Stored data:
■ ■ ■ ■ ■

-- pv_equiv track=rewrite | github.com/tirabo/Matematica-Discreta-I | python/cantero.py | pintar_linea_rec
-- ===== SOURCE A (Python) =====
-- def pintar_linea_rec(ver, i, col):
--     # pre: ver cantidad de puntos de la linea >= 2, col cantidad de colores, 0 <= i < col
--     # post:  devuelve la cantidad de formas de pintar la linea de ver puntos con
--     #       col colores tal que:
--     #       1) comienza con color 0
--     #       2) no hay dos puntos consecutivos pintados del mismo color
--     #       3) termina en el color i
--
--     # Se  hará recursión sobre n >= 2
--     ret = 0
--     if ver == 2:
--         if i == 0:
--             ret = 0
--         else:
--             ret = 1
--     else:
--         if i == 0:
--             ret = (col - 1) * pintar_linea_rec(ver - 1, 1, col)
--         else:
--             ret = pintar_linea_rec(ver - 1, 0, col) + (col - 2) * pintar_linea_rec(ver - 1, 1, col)
--     return ret
-- ===== SOURCE B (Python) =====
-- def pintar_linea_rec(ver, i, col):
--     # pre: ver >= 2 (as documented for the original); validated explicitly.
--     # Linear two-state DP: a = colorings ending in color 0, b = colorings
--     # ending in any fixed nonzero color, for a line of growing length.
--     if ver < 2:
--         raise ValueError("ver must be >= 2")
--     a, b = 0, 1
--     for _ in range(ver - 2):
--         a, b = (col - 1) * b, a + (col - 2) * b
--     return a if i == 0 else b
-- ===== Notes on version B (the rewrite author's own statement) =====
-- stated objective: faster
-- what changed: Replaced the exponential two-branch recursion by an iterative linear DP over the two states (ending in color 0 vs ending in a fixed nonzero color).
import Mathlib
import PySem

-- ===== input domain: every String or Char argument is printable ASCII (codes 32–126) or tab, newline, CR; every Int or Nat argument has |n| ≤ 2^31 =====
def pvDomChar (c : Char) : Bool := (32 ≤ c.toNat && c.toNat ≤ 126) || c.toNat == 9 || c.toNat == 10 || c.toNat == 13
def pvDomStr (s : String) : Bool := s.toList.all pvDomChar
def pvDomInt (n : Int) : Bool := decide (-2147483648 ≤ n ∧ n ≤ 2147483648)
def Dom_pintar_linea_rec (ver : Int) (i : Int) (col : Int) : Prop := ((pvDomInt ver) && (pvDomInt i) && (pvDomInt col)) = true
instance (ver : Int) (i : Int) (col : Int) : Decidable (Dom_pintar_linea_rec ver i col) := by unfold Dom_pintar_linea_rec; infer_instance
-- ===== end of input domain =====

-- B replaces A's exponential two-branch recursion by an iterative linear two-state DP (different algorithm).

-- ===== PORT A =====
-- Python A recurses on ver with base case ver == 2; for ver < 2 it recurses forever
-- (RecursionError), so the port carries a fuel of ver.toNat, which suffices on Pre_ (2 ≤ ver).
def pintarGo : Nat → Int → Int → Int → Int
  | 0, _, _, _ => 0
  | fuel + 1, ver, i, col =>
    if ver = 2 then
      if i = 0 then 0 else 1
    else
      if i = 0 then (col - 1) * pintarGo fuel (ver - 1) 1 col
      else pintarGo fuel (ver - 1) 0 col + (col - 2) * pintarGo fuel (ver - 1) 1 col

def pintar_linea_rec (ver : Int) (i : Int) (col : Int) : Int :=
  pintarGo ver.toNat ver i col

-- ===== PORT B =====
def pintarStep (col : Int) (ab : Int × Int) : Int × Int :=
  ((col - 1) * ab.2, ab.1 + (col - 2) * ab.2)

def pintar_linea_rec_alt (ver : Int) (i : Int) (col : Int) : Int :=
  let p := (List.range (ver - 2).toNat).foldl (fun ab _ => pintarStep col ab) (0, 1)
  if i = 0 then p.1 else p.2

-- ===== PRECONDITION & SPEC =====
-- Pre_ excludes ver < 2 (outside A's stated precondition), where A recurses forever (RecursionError).
def Pre_pintar_linea_rec (ver : Int) (i : Int) (col : Int) : Prop := 2 ≤ ver
instance (ver : Int) (i : Int) (col : Int) : Decidable (Pre_pintar_linea_rec ver i col) := by unfold Pre_pintar_linea_rec; infer_instance
def pvWitness_pintar_linea_rec : Int × Int × Int := (5, 0, 3)

def Spec_pintar_linea_rec (ver : Int) (i : Int) (col : Int) (out : Int) : Prop := out = pintar_linea_rec_alt ver i col
instance (ver : Int) (i : Int) (col : Int) (out : Int) : Decidable (Spec_pintar_linea_rec ver i col out) := by unfold Spec_pintar_linea_rec; infer_instance

-- ===== CLAIM (what is proved, stated in full; the proofs are below) =====
def Claim_equal_pintar_linea_rec : Prop := ∀ (ver : Int) (i : Int) (col : Int), Dom_pintar_linea_rec ver i col → Pre_pintar_linea_rec ver i col → Spec_pintar_linea_rec ver i col (pintar_linea_rec ver i col)

-- ===== LEMMAS AND PROOFS =====

-- The foldl over List.range ignores the index, so it is iteration of the step function.
lemma foldl_range_iterate (col : Int) (n : Nat) (init : Int × Int) :
    (List.range n).foldl (fun ab _ => pintarStep col ab) init = (pintarStep col)^[n] init := by
  induction n generalizing init with
  | zero => simp
  | succ n ih =>
      rw [List.range_succ, List.foldl_append, ih, Function.iterate_succ_apply']
      simp

-- Core invariant: with enough fuel, A on a line of length k + 2 computes the k-th DP state.
lemma pintarGo_eq_iterate (k : Nat) :
    ∀ (fuel : Nat) (i col : Int),
      pintarGo (fuel + k + 1) ((k : Int) + 2) i col =
        (if i = 0 then ((pintarStep col)^[k] (0, 1)).1 else ((pintarStep col)^[k] (0, 1)).2) := by
  induction k with
  | zero =>
      intro fuel i col
      simp [pintarGo]
  | succ k ih =>
      intro fuel i col
      have hfuel : fuel + (k + 1) + 1 = (fuel + k + 1) + 1 := by omega
      rw [hfuel, pintarGo]
      have hne : ¬ (((k + 1 : Nat) : Int) + 2 = 2) := by omega
      have harg : (((k + 1 : Nat) : Int) + 2) - 1 = (k : Int) + 2 := by push_cast; ring
      rw [if_neg hne, harg, ih fuel 1 col, ih fuel 0 col,
        Function.iterate_succ_apply']
      by_cases h : i = 0 <;> simp [h, pintarStep]

-- ===== VERDICT (by name: the statement is the Claim_ definition above) =====
theorem pintar_linea_rec_spec : Claim_equal_pintar_linea_rec := by
  intro ver i col _ hpre
  have h2 : 2 ≤ ver := hpre
  obtain ⟨k, rfl⟩ : ∃ k : Nat, ver = (k : Int) + 2 := ⟨(ver - 2).toNat, by omega⟩
  unfold Spec_pintar_linea_rec pintar_linea_rec pintar_linea_rec_alt
  have h1 : ((k : Int) + 2).toNat = 1 + k + 1 := by omega
  have h3 : ((k : Int) + 2 - 2).toNat = k := by omega
  rw [h1, h3, foldl_range_iterate, pintarGo_eq_iterate k 1 i col]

■ ■ ■ ■ ■

PROBLEM STATEMENT: Starting from the records above, filter out all lines except those containing the word "pvDomInt".

RESPONSE TO THIS EXERCISE:
def pvDomInt (n : Int) : Bool := decide (-2147483648 ≤ n ∧ n ≤ 2147483648)
def Dom_pintar_linea_rec (ver : Int) (i : Int) (col : Int) : Prop := ((pvDomInt ver) && (pvDomInt i) && (pvDomInt col)) = true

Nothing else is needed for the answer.